BEGIN Records for this exercise
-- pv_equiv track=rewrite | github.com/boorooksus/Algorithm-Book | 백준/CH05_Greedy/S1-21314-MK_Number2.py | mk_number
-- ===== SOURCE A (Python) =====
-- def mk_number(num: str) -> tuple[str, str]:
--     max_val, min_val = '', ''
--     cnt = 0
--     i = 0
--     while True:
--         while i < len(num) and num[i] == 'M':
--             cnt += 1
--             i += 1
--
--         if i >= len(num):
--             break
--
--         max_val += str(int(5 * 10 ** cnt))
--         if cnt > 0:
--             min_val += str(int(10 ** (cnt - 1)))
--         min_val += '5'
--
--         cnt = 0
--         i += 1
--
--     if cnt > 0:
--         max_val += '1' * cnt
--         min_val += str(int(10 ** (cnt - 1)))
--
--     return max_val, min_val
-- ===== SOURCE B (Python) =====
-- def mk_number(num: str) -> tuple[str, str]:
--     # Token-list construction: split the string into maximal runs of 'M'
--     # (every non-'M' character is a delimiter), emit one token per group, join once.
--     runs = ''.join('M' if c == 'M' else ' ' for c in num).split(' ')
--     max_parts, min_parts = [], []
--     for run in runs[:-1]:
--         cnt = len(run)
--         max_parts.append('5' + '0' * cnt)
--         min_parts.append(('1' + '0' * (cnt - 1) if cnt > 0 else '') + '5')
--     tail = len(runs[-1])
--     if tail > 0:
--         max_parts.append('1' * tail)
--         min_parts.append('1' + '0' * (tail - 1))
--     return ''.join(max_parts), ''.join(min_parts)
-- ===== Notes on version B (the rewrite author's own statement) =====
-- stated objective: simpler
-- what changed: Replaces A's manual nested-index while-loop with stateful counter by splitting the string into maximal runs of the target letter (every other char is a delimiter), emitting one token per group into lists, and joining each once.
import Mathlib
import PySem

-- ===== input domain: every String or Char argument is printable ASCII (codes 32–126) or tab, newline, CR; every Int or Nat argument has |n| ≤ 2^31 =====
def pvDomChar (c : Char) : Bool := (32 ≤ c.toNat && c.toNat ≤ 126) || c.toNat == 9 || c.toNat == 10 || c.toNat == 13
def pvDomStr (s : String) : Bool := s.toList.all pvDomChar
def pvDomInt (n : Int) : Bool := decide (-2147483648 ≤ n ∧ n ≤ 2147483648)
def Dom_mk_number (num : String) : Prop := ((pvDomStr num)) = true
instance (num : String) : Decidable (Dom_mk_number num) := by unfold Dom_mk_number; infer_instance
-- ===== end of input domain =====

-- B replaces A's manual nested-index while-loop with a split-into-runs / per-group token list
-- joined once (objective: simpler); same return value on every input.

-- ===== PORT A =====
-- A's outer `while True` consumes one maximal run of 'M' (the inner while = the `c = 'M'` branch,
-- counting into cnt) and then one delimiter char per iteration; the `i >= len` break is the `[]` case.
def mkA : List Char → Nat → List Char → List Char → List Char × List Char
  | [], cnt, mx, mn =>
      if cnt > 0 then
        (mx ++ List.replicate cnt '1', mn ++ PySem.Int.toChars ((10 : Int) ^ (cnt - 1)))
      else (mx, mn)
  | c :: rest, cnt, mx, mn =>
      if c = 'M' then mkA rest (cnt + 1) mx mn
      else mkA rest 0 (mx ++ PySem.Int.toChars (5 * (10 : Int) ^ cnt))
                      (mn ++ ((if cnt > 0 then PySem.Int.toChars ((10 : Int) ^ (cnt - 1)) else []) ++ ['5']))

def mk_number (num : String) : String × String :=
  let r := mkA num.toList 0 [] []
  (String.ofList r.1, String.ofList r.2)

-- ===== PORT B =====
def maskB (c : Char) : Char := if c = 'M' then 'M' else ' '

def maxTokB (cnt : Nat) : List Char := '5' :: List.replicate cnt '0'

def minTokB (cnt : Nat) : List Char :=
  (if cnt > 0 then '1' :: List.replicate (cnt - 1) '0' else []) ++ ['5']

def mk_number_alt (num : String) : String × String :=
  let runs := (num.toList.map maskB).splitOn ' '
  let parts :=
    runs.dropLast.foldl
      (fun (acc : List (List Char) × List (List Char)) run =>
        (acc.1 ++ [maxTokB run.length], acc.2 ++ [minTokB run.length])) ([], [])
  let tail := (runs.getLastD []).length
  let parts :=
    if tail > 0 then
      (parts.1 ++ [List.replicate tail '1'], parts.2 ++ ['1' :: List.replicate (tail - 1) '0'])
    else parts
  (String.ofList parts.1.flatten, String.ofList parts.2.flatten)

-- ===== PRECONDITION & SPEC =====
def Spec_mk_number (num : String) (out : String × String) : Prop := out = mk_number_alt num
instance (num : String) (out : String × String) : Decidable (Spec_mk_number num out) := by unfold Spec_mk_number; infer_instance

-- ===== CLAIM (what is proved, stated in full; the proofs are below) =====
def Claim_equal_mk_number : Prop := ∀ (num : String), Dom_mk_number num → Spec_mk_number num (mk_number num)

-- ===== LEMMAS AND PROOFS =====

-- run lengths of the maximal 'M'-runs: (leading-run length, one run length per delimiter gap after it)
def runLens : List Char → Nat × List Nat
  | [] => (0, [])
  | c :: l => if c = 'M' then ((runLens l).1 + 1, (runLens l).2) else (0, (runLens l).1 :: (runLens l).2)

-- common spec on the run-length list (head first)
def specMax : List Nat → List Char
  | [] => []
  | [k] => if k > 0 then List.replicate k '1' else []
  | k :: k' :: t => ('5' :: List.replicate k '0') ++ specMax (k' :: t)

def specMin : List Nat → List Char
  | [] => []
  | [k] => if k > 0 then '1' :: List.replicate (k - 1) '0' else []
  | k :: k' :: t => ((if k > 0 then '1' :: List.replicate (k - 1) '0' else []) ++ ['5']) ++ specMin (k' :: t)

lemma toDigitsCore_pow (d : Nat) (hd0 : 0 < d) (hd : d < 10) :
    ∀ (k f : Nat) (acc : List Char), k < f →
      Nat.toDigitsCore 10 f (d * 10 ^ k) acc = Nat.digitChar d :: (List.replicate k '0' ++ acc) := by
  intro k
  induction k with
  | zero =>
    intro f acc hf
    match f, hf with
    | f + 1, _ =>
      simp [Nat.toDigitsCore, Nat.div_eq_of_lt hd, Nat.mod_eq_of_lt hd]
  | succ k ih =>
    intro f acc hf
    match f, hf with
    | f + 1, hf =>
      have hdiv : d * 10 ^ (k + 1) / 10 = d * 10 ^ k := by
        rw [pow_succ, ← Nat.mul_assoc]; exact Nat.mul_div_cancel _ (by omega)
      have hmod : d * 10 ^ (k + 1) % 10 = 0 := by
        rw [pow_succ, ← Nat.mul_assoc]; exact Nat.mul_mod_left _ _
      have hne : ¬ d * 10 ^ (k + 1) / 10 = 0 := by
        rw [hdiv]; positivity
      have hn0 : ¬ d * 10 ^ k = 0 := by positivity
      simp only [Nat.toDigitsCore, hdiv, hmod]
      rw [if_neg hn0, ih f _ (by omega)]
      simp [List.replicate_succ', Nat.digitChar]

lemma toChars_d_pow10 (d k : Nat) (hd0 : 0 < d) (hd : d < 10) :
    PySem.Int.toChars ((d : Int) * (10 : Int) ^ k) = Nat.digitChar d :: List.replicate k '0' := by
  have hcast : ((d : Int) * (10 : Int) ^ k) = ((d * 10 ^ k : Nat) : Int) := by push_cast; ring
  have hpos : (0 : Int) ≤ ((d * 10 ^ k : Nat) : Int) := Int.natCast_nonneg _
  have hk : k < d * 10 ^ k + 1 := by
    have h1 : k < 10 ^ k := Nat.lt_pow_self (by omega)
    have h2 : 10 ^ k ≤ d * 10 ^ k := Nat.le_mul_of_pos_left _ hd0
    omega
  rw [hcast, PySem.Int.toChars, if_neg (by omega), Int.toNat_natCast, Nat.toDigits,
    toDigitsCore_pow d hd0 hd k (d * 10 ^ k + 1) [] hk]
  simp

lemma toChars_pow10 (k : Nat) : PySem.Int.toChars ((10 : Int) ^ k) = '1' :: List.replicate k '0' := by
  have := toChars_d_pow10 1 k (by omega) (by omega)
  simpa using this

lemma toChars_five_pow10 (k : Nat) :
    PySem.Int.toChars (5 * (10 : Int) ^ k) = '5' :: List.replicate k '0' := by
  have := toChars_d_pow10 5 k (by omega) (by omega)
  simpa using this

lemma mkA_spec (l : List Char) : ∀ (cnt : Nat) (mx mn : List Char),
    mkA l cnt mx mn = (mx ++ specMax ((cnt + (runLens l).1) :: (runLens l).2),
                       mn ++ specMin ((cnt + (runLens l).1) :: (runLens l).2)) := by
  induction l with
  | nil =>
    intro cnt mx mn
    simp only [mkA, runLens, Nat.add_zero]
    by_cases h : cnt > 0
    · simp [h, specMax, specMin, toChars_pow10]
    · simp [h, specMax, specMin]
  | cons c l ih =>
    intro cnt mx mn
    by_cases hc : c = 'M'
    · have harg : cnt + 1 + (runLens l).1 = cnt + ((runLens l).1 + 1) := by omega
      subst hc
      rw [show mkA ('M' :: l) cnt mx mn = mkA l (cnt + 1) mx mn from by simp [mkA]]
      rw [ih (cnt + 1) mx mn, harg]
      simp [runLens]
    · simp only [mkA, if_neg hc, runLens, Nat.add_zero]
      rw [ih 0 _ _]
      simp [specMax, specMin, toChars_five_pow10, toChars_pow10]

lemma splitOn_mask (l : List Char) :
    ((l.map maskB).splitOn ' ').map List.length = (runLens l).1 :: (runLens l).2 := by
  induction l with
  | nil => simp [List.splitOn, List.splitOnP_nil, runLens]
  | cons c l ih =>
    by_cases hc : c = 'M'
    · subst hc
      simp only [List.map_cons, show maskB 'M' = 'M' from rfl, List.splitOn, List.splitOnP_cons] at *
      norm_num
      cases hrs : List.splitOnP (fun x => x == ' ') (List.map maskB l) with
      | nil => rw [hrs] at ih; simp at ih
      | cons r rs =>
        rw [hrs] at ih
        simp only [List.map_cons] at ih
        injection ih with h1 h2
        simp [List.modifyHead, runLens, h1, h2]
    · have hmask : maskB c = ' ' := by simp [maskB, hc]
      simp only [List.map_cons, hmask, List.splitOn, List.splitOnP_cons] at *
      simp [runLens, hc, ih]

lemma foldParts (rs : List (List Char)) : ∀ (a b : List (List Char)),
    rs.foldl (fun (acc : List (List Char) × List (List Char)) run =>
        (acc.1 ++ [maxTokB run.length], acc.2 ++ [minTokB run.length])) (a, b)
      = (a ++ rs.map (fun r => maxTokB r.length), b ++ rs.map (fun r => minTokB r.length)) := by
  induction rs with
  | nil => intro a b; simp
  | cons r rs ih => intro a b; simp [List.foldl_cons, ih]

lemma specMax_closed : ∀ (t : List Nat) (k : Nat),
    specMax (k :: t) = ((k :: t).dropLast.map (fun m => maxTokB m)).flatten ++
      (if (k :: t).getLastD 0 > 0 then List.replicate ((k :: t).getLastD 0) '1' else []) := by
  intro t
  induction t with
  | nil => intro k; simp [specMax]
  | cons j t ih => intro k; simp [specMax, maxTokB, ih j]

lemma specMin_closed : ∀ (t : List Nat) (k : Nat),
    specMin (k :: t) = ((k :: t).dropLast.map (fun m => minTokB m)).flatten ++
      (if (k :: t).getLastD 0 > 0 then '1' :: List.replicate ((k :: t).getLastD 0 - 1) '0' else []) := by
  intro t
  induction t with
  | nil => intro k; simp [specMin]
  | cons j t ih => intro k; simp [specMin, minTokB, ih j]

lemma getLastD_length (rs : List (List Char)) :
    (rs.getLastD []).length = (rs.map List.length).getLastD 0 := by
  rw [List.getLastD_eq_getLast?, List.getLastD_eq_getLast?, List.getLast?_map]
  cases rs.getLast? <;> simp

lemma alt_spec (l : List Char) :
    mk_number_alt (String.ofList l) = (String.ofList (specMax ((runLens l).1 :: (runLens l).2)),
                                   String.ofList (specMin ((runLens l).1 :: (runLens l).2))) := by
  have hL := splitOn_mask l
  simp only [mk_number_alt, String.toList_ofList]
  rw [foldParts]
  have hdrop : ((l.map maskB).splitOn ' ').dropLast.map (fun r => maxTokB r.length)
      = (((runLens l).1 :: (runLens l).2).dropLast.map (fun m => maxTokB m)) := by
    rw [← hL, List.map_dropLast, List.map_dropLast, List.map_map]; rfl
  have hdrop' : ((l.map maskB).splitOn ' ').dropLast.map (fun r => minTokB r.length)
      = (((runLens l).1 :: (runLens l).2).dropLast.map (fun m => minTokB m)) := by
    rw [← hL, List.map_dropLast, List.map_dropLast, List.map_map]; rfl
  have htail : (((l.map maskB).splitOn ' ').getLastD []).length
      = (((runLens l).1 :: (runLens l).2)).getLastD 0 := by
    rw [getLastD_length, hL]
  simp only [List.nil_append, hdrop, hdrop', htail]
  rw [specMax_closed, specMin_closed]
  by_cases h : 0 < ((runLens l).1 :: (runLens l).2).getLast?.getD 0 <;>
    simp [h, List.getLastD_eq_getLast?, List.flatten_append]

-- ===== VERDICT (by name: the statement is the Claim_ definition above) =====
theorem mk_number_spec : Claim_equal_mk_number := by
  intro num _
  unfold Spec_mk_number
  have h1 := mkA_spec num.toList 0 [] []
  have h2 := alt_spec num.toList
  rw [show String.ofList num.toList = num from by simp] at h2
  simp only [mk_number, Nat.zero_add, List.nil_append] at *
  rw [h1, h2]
END Records for this exercise
What is the number of lines in the listing that include the word "loop"? Give that number and nothing else.

2